Return all of the records below verbatim.

- [Records for the task]

>>>>>

-- pv_equiv track=rewrite | github.com/minu0508/Algorithm | Python/Programmers/Level_1/문자열 내 p와 y의 개수.py | solution
-- ===== SOURCE A (Python) =====
-- def solution(s):
--     s = list(map(str, s))
--
--     Y = 0
--     P = 0
--
--     for i in s:
--         if (i == 'p' or i == 'P'):
--             Y += 1
--         elif (i == 'y' or i == 'Y'):
--             P += 1
--     if (Y == P):
--         return True
--     else:
--         return False
-- ===== SOURCE B (Python) =====
-- def solution(s):
--     def bal(t):
--         if not t:
--             return 0
--         if len(t) == 1:
--             c = str(t[0])
--             return 1 if c in ('p', 'P') else -1 if c in ('y', 'Y') else 0
--         m = len(t) // 2
--         return bal(t[:m]) + bal(t[m:])
--     return bal(list(s)) == 0
-- ===== Notes on version B (the rewrite author's own statement) =====
-- stated objective: alternative
-- what changed: Replaces the linear two-counter loop with a divide-and-conquer signed balance: each element weighs +1 (p/P), -1 (y/Y) or 0, halves are summed recursively, and the total is compared with zero.
import Mathlib
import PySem

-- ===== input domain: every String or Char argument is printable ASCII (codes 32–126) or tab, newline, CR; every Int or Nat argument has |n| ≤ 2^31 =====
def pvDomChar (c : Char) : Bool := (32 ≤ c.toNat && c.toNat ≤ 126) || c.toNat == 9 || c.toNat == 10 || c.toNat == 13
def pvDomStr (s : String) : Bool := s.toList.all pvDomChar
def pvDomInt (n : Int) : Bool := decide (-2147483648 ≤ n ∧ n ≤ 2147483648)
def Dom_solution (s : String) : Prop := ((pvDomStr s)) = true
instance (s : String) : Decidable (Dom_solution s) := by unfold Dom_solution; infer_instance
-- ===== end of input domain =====

-- B replaces A's linear two-counter loop by a divide-and-conquer signed balance (+1 per p/P, -1 per y/Y) compared with zero (alternative decomposition, same cost).

-- ===== PORT A =====
-- A's loop: per character, bump Y on 'p'/'P', else bump P on 'y'/'Y'
def solutionLoop (cs : List Char) (Y P : Int) : Int × Int :=
  match cs with
  | [] => (Y, P)
  | i :: rest =>
    if i == 'p' || i == 'P' then solutionLoop rest (Y + 1) P
    else if i == 'y' || i == 'Y' then solutionLoop rest Y (P + 1)
    else solutionLoop rest Y P

def solution (s : String) : Bool :=
  let yp := solutionLoop s.toList 0 0
  if yp.1 == yp.2 then true else false

-- ===== PORT B =====
-- bal t: divide-and-conquer signed balance of B's inner helper
def bal (t : List Char) : Int :=
  match t with
  | [] => 0
  | [c] => if c == 'p' || c == 'P' then 1 else if c == 'y' || c == 'Y' then -1 else 0
  | a :: b :: rest =>
    let m := (a :: b :: rest).length / 2
    bal ((a :: b :: rest).take m) + bal ((a :: b :: rest).drop m)
termination_by t.length
decreasing_by
  · simp [List.length_take]; omega
  · simp; omega

def solution_alt (s : String) : Bool := bal s.toList == 0

-- ===== PRECONDITION & SPEC =====
def Spec_solution (s : String) (out : Bool) : Prop := out = solution_alt s
instance (s : String) (out : Bool) : Decidable (Spec_solution s out) := by unfold Spec_solution; infer_instance

-- ===== CLAIM (what is proved, stated in full; the proofs are below) =====
def Claim_equal_solution : Prop := ∀ (s : String), Dom_solution s → Spec_solution s (solution s)

-- ===== LEMMAS AND PROOFS =====
-- per-character weight: +1 for p/P, -1 for y/Y, 0 otherwise, as count difference
def wgt (c : Char) : Int :=
  if c == 'p' || c == 'P' then 1 else if c == 'y' || c == 'Y' then -1 else 0

-- the loop computes (Y + Σ positive weights, P + Σ negative weights); we relate it to wgt sums
lemma solutionLoop_eq (cs : List Char) (Y P : Int) :
    (solutionLoop cs Y P).1 - (solutionLoop cs Y P).2 = Y - P + (cs.map wgt).sum := by
  induction cs generalizing Y P with
  | nil => simp [solutionLoop]
  | cons i rest ih =>
    by_cases hp : (i == 'p' || i == 'P') = true
    · simp [solutionLoop, hp, ih, wgt]; ring
    · by_cases hy : (i == 'y' || i == 'Y') = true
      · simp [solutionLoop, hp, hy, ih, wgt]; ring
      · simp [solutionLoop, hp, hy, ih, wgt]

lemma bal_eq_aux (n : Nat) : ∀ t : List Char, t.length ≤ n → bal t = (t.map wgt).sum := by
  induction n with
  | zero =>
    intro t ht
    have : t = [] := List.eq_nil_of_length_eq_zero (Nat.le_zero.mp ht)
    simp [this, bal]
  | succ n ih =>
    intro t ht
    match t with
    | [] => simp [bal]
    | [c] => simp [bal, wgt]
    | a :: b :: rest =>
      rw [bal]
      have hlen : (a :: b :: rest).length = rest.length + 2 := by simp
      have h1 : ((a :: b :: rest).take ((a :: b :: rest).length / 2)).length ≤ n := by
        simp [List.length_take]; omega
      have h2 : ((a :: b :: rest).drop ((a :: b :: rest).length / 2)).length ≤ n := by
        simp only [List.length_drop]
        simp at ht ⊢
        omega
      rw [ih _ h1, ih _ h2]
      rw [← List.sum_append, ← List.map_append, List.take_append_drop]

lemma bal_eq (t : List Char) : bal t = (t.map wgt).sum :=
  bal_eq_aux t.length t (le_refl _)

-- ===== VERDICT (by name: the statement is the Claim_ definition above) =====
theorem solution_spec : Claim_equal_solution := by
  intro s _
  unfold Spec_solution solution solution_alt
  have h := solutionLoop_eq s.toList 0 0
  rw [bal_eq]
  by_cases he : (solutionLoop s.toList 0 0).1 = (solutionLoop s.toList 0 0).2
  · have hz : (s.toList.map wgt).sum = 0 := by omega
    simp [he, hz]
  · have hz : (s.toList.map wgt).sum ≠ 0 := by omega
    simp [he, hz]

<<<<<

- [Written response]
-- pv_equiv track=rewrite | github.com/minu0508/Algorithm | Python/Programmers/Level_1/문자열 내 p와 y의 개수.py | solution
-- ===== SOURCE A (Python) =====
-- def solution(s):
--     s = list(map(str, s))
--
--     Y = 0
--     P = 0
--
--     for i in s:
--         if (i == 'p' or i == 'P'):
--             Y += 1
--         elif (i == 'y' or i == 'Y'):
--             P += 1
--     if (Y == P):
--         return True
--     else:
--         return False
-- ===== SOURCE B (Python) =====
-- def solution(s):
--     def bal(t):
--         if not t:
--             return 0
--         if len(t) == 1:
--             c = str(t[0])
--             return 1 if c in ('p', 'P') else -1 if c in ('y', 'Y') else 0
--         m = len(t) // 2
--         return bal(t[:m]) + bal(t[m:])
--     return bal(list(s)) == 0
-- ===== Notes on version B (the rewrite author's own statement) =====
-- stated objective: alternative
-- what changed: Replaces the linear two-counter loop with a divide-and-conquer signed balance: each element weighs +1 (p/P), -1 (y/Y) or 0, halves are summed recursively, and the total is compared with zero.
import Mathlib
import PySem

-- ===== input domain: every String or Char argument is printable ASCII (codes 32–126) or tab, newline, CR; every Int or Nat argument has |n| ≤ 2^31 =====
def pvDomChar (c : Char) : Bool := (32 ≤ c.toNat && c.toNat ≤ 126) || c.toNat == 9 || c.toNat == 10 || c.toNat == 13
def pvDomStr (s : String) : Bool := s.toList.all pvDomChar
def pvDomInt (n : Int) : Bool := decide (-2147483648 ≤ n ∧ n ≤ 2147483648)
def Dom_solution (s : String) : Prop := ((pvDomStr s)) = true
instance (s : String) : Decidable (Dom_solution s) := by unfold Dom_solution; infer_instance
-- ===== end of input domain =====

-- B replaces A's linear two-counter loop by a divide-and-conquer signed balance (+1 per p/P, -1 per y/Y) compared with zero (alternative decomposition, same cost).

-- ===== PORT A =====
-- A's loop: per character, bump Y on 'p'/'P', else bump P on 'y'/'Y'
def solutionLoop (cs : List Char) (Y P : Int) : Int × Int :=
  match cs with
  | [] => (Y, P)
  | i :: rest =>
    if i == 'p' || i == 'P' then solutionLoop rest (Y + 1) P
    else if i == 'y' || i == 'Y' then solutionLoop rest Y (P + 1)
    else solutionLoop rest Y P

def solution (s : String) : Bool :=
  let yp := solutionLoop s.toList 0 0
  if yp.1 == yp.2 then true else false

-- ===== PORT B =====
-- bal t: divide-and-conquer signed balance of B's inner helper
def bal (t : List Char) : Int :=
  match t with
  | [] => 0
  | [c] => if c == 'p' || c == 'P' then 1 else if c == 'y' || c == 'Y' then -1 else 0
  | a :: b :: rest =>
    let m := (a :: b :: rest).length / 2
    bal ((a :: b :: rest).take m) + bal ((a :: b :: rest).drop m)
termination_by t.length
decreasing_by
  · simp [List.length_take]; omega
  · simp; omega

def solution_alt (s : String) : Bool := bal s.toList == 0

-- ===== PRECONDITION & SPEC =====
def Spec_solution (s : String) (out : Bool) : Prop := out = solution_alt s
instance (s : String) (out : Bool) : Decidable (Spec_solution s out) := by unfold Spec_solution; infer_instance

-- ===== CLAIM (what is proved, stated in full; the proofs are below) =====
def Claim_equal_solution : Prop := ∀ (s : String), Dom_solution s → Spec_solution s (solution s)

-- ===== LEMMAS AND PROOFS =====
-- per-character weight: +1 for p/P, -1 for y/Y, 0 otherwise, as count difference
def wgt (c : Char) : Int :=
  if c == 'p' || c == 'P' then 1 else if c == 'y' || c == 'Y' then -1 else 0

-- the loop computes (Y + Σ positive weights, P + Σ negative weights); we relate it to wgt sums
lemma solutionLoop_eq (cs : List Char) (Y P : Int) :
    (solutionLoop cs Y P).1 - (solutionLoop cs Y P).2 = Y - P + (cs.map wgt).sum := by
  induction cs generalizing Y P with
  | nil => simp [solutionLoop]
  | cons i rest ih =>
    by_cases hp : (i == 'p' || i == 'P') = true
    · simp [solutionLoop, hp, ih, wgt]; ring
    · by_cases hy : (i == 'y' || i == 'Y') = true
      · simp [solutionLoop, hp, hy, ih, wgt]; ring
      · simp [solutionLoop, hp, hy, ih, wgt]

lemma bal_eq_aux (n : Nat) : ∀ t : List Char, t.length ≤ n → bal t = (t.map wgt).sum := by
  induction n with
  | zero =>
    intro t ht
    have : t = [] := List.eq_nil_of_length_eq_zero (Nat.le_zero.mp ht)
    simp [this, bal]
  | succ n ih =>
    intro t ht
    match t with
    | [] => simp [bal]
    | [c] => simp [bal, wgt]
    | a :: b :: rest =>
      rw [bal]
      have hlen : (a :: b :: rest).length = rest.length + 2 := by simp
      have h1 : ((a :: b :: rest).take ((a :: b :: rest).length / 2)).length ≤ n := by
        simp [List.length_take]; omega
      have h2 : ((a :: b :: rest).drop ((a :: b :: rest).length / 2)).length ≤ n := by
        simp only [List.length_drop]
        simp at ht ⊢
        omega
      rw [ih _ h1, ih _ h2]
      rw [← List.sum_append, ← List.map_append, List.take_append_drop]

lemma bal_eq (t : List Char) : bal t = (t.map wgt).sum :=
  bal_eq_aux t.length t (le_refl _)

-- ===== VERDICT (by name: the statement is the Claim_ definition above) =====
theorem solution_spec : Claim_equal_solution := by
  intro s _
  unfold Spec_solution solution solution_alt
  have h := solutionLoop_eq s.toList 0 0
  rw [bal_eq]
  by_cases he : (solutionLoop s.toList 0 0).1 = (solutionLoop s.toList 0 0).2
  · have hz : (s.toList.map wgt).sum = 0 := by omega
    simp [he, hz]
  · have hz : (s.toList.map wgt).sum ≠ 0 := by omega
    simp [he, hz]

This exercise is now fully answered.